To our knowledge, there is only one study that has compared the cardiac output between patients with chronic heart failure and healthy controls [25]. In this study, patients with chronic heart failure had a 32.9% lower cardiac output than healthy controls. Furthermore, regarding the known reduced oxidative capacity of the entire muscular system in patients with chronic heart failure [26], there is only one study that has investigated differences between the aforementioned groups [19]. The results showed no significant group differences in tissue oxygen saturation of the vastus lateralis muscle by a cycling ergometer. However, testing was carried out on a submaximal level. As maximum oxygen uptake is the gold standard for risk stratification of chronic heart failure [6], it is reasonable to investigate central and peripheral factors at maximum level as well. Taken together, while there are few studies that investigated central factors of maximum oxygen uptake in both groups by the same research design revealing significant differences, peripheral factors at maximum load are not investigated, yet.
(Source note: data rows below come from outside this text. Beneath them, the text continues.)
-- pv_equiv track=rewrite | github.com/kwakjeeyoon/Algorithm | 구현/[프로그래머스]신고 결과 받기.py | solution
-- ===== SOURCE A (Python) =====
-- from collections import defaultdict
--
-- def solution(id_list, report, k):
--     answer = []
--     bad = defaultdict(int)
--     good = defaultdict(int)
--     for command in set(report):
--         start, end = command.split()
--         bad[end] += 1
--     for command in set(report):
--         start, end = command.split()
--         if bad[end] >= k:
--             good[start] += 1
--     for id_num in id_list:
--         answer.append(good[id_num])
--     return answer
-- ===== SOURCE B (Python) =====
-- from collections import defaultdict
--
-- def solution(id_list, report, k):
--     targets = defaultdict(list)
--     cnt = defaultdict(int)
--     for command in set(report):
--         start, end = command.split()
--         targets[start].append(end)
--         cnt[end] += 1
--     return [sum(1 for t in targets[i] if cnt[t] >= k) for i in id_list]
-- ===== Notes on version B (the rewrite author's own statement) =====
-- stated objective: simpler
-- what changed: Replaces A's second full scan of set(report) (building 'good') by a single pass that also groups targets per reporter, answering each id by counting its own targets with count >= k.
import Mathlib
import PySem

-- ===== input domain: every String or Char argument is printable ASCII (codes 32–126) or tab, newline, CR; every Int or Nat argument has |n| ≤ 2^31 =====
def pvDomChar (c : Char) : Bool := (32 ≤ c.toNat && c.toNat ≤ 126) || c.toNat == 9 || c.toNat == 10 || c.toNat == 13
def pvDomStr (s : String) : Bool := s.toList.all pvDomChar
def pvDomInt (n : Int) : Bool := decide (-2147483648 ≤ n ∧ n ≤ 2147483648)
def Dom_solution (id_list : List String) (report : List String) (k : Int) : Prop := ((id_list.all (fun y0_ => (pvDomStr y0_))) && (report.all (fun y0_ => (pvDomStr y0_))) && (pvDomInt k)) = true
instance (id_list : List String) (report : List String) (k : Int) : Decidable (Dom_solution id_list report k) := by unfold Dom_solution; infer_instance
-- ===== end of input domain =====

-- B does the work in one pass (grouping targets per reporter) instead of A's two scans; objective: simpler.

-- shared helper: 'start, end = command.split()' (none = unpacking would raise ValueError)
def pvSplit2 (c : String) : Option (String × String) :=
  match PySem.Str.split₀ c with
  | [s, e] => some (s, e)
  | _ => none

-- ===== PORT A =====
def badStep (d : PySem.Dict String Int) (c : String) : PySem.Dict String Int :=
  match pvSplit2 c with
  | some (_, e) => d.modify e 0 (· + 1)
  | none => d

def goodStep (bad : PySem.Dict String Int) (k : Int) (d : PySem.Dict String Int) (c : String) : PySem.Dict String Int :=
  match pvSplit2 c with
  | some (st, e) => if k ≤ bad.getD e 0 then d.modify st 0 (· + 1) else d
  | none => d

def solution (id_list : List String) (report : List String) (k : Int) : List Int :=
  let s := PySem.Set.ofList report
  let bad := s.foldl badStep PySem.Dict.empty
  let good := s.foldl (goodStep bad k) PySem.Dict.empty
  id_list.map (fun i => good.getD i 0)

-- ===== PORT B =====
def bStep (acc : PySem.Dict String (List String) × PySem.Dict String Int) (c : String) :
    PySem.Dict String (List String) × PySem.Dict String Int :=
  match pvSplit2 c with
  | some (st, e) => (acc.1.modify st [] (· ++ [e]), acc.2.modify e 0 (· + 1))
  | none => acc

def solution_alt (id_list : List String) (report : List String) (k : Int) : List Int :=
  let s := PySem.Set.ofList report
  let p := s.foldl bStep (PySem.Dict.empty, PySem.Dict.empty)
  id_list.map (fun i => ((p.1.getD i []).countP (fun t => decide (k ≤ p.2.getD t 0)) : Int))

-- ===== PRECONDITION & SPEC =====
-- Pre_ excludes exactly the inputs where Python A raises ValueError: a report entry whose split() has not exactly two tokens.
def Pre_solution (id_list : List String) (report : List String) (k : Int) : Prop :=
  ∀ c ∈ report, (PySem.Str.split₀ c).length = 2
instance (id_list : List String) (report : List String) (k : Int) : Decidable (Pre_solution id_list report k) := by unfold Pre_solution; infer_instance

def pvWitness_solution : List String × List String × Int := (["a", "b"], ["a b", "b a"], 1)

def Spec_solution (id_list : List String) (report : List String) (k : Int) (out : List Int) : Prop := out = solution_alt id_list report k
instance (id_list : List String) (report : List String) (k : Int) (out : List Int) : Decidable (Spec_solution id_list report k out) := by unfold Spec_solution; infer_instance

-- ===== CLAIM (what is proved, stated in full; the proofs are below) =====
def Claim_equal_solution : Prop := ∀ (id_list : List String) (report : List String) (k : Int), Dom_solution id_list report k → Pre_solution id_list report k → Spec_solution id_list report k (solution id_list report k)

-- ===== LEMMAS AND PROOFS =====

def tStep (d : PySem.Dict String (List String)) (c : String) : PySem.Dict String (List String) :=
  match pvSplit2 c with
  | some (st, e) => d.modify st [] (· ++ [e])
  | none => d

-- B's pair fold is the pair of the two independent folds
theorem bfold_pair (l : List String) (a : PySem.Dict String (List String)) (b : PySem.Dict String Int) :
    l.foldl bStep (a, b) = (l.foldl tStep a, l.foldl badStep b) := by
  induction l generalizing a b with
  | nil => rfl
  | cons c t ih =>
    simp only [List.foldl_cons]
    cases h : pvSplit2 c with
    | none => simp [bStep, tStep, badStep, h, ih]
    | some p => cases p with
      | mk st e => simp [bStep, tStep, badStep, h, ih]

-- main invariant: A's 'good' counter agrees with counting B's grouped targets
theorem good_eq_count (bad : PySem.Dict String Int) (k : Int) (l : List String)
    (g : PySem.Dict String Int) (m : PySem.Dict String (List String))
    (inv : ∀ i, g.getD i 0 = ((m.getD i []).countP (fun t => decide (k ≤ bad.getD t 0)) : Int)) :
    ∀ i, (l.foldl (goodStep bad k) g).getD i 0
        = (((l.foldl tStep m).getD i []).countP (fun t => decide (k ≤ bad.getD t 0)) : Int) := by
  induction l generalizing g m with
  | nil => exact inv
  | cons c t ih =>
    simp only [List.foldl_cons]
    cases h : pvSplit2 c with
    | none =>
      simp only [goodStep, tStep, h]
      exact ih g m inv
    | some p =>
      obtain ⟨st, e⟩ := p
      simp only [goodStep, tStep, h]
      by_cases hk : k ≤ bad.getD e 0
      · simp only [if_pos hk]
        refine ih _ _ (fun i => ?_)
        rw [PySem.Dict.getD_modify, PySem.Dict.getD_modify]
        by_cases hi : i = st
        · simp [hi, inv st, List.countP_append, hk]
        · simp [hi, inv i]
      · simp only [if_neg hk]
        refine ih g _ (fun i => ?_)
        rw [PySem.Dict.getD_modify]
        by_cases hi : i = st
        · simp [hi, inv st, List.countP_append, hk]
        · simp [hi, inv i]

-- ===== VERDICT (by name: the statement is the Claim_ definition above) =====
theorem solution_spec : Claim_equal_solution := by
  intro id_list report k _ _
  unfold Spec_solution solution solution_alt
  simp only [bfold_pair]
  refine List.map_congr_left (fun i _ => ?_)
  exact good_eq_count _ k (PySem.Set.ofList report) PySem.Dict.empty PySem.Dict.empty
    (fun i => by simp [PySem.Dict.getD_empty]) i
The aim of this study was to compare non-invasively measured central and peripheral factors of oxygen uptake between patients with chronic heart failure and healthy controls. Based on previous research [19, 25], we hypothesize that patients with chronic heart failure show lower values in both central and peripheral factors than healthy controls. Our findings will increase the understanding of underlying factors of oxygen uptake in patients with chronic heart failure, which will help in diagnosis and therapy.

Methods

Participants

Ten male patients with chronic heart failure (62 ± 4 years) and ten male healthy controls (59 ± 3 years) participated. The patients were recruited from a local medical practice for cardiology, whereas the healthy controls were acquired of the investigators’ circle of acquaintances. Out of the ten patients, six were classified New York Heart Association (NYHA) class II, three NYHA class III, and one NYHA class IV. The mean ejection fraction and mean duration of the QRS complex of the patients were 30 ± 4% and 124 ± 28 ms, respectively. The relative medication was as follows: beta-blockers (100%); diuretics (80%); ACE inhibitors (80%); aldosterone antagonists (70%); AT1-antagnoists (20%); and Marcumar (30%). Besides their heart failure, the patients suffered from different comorbidities, namely arterial hypertension (40%), hypercholesterolemia (40%), bronchial asthma (20%), diabetes mellitus (10%), fatty liver disease (10%), chronic obstructive pulmonary disease (10%), renal failure (10%), allergies (10%), stroke (10%), and depression (10%). To describe the impact of chronic heart failure on daily situations, the Kansas City Cardiomyopathy Questionnaire was used. The maximum score is 100, whereas a higher score indicates a better condition [27]. The corresponding categories and scores reached were: physical limitation (77 ± 29); symptoms (87 ± 20); symptom stability (62 ± 29); social limitation (82 ± 21); self-efficacy (88 ± 15); and quality of life (78 ± 26). Further characteristics of both groups are presented in Table 1. Inclusion criteria for both groups were an age of 50–70 years and less than 3 h of exercise per week, so that both groups matched based on their activity level. Additionally, due to the definition considering heart failure with reduced ejection fraction, patients were included when an ejection fraction of ≤35% was present, as investigated before [18, 28]. This ensured that typical heterogeneity of chronic heart failure such as etiologies, demographics and co-morbidities was reduced [1]. Exclusion criteria for both groups were acute diseases speaking against maximum load testing and acute or chronic limitations of the motor system. All participants signed a written informed consent. The study was approved by the Ethics Committee of the local university (MS/BB 180321).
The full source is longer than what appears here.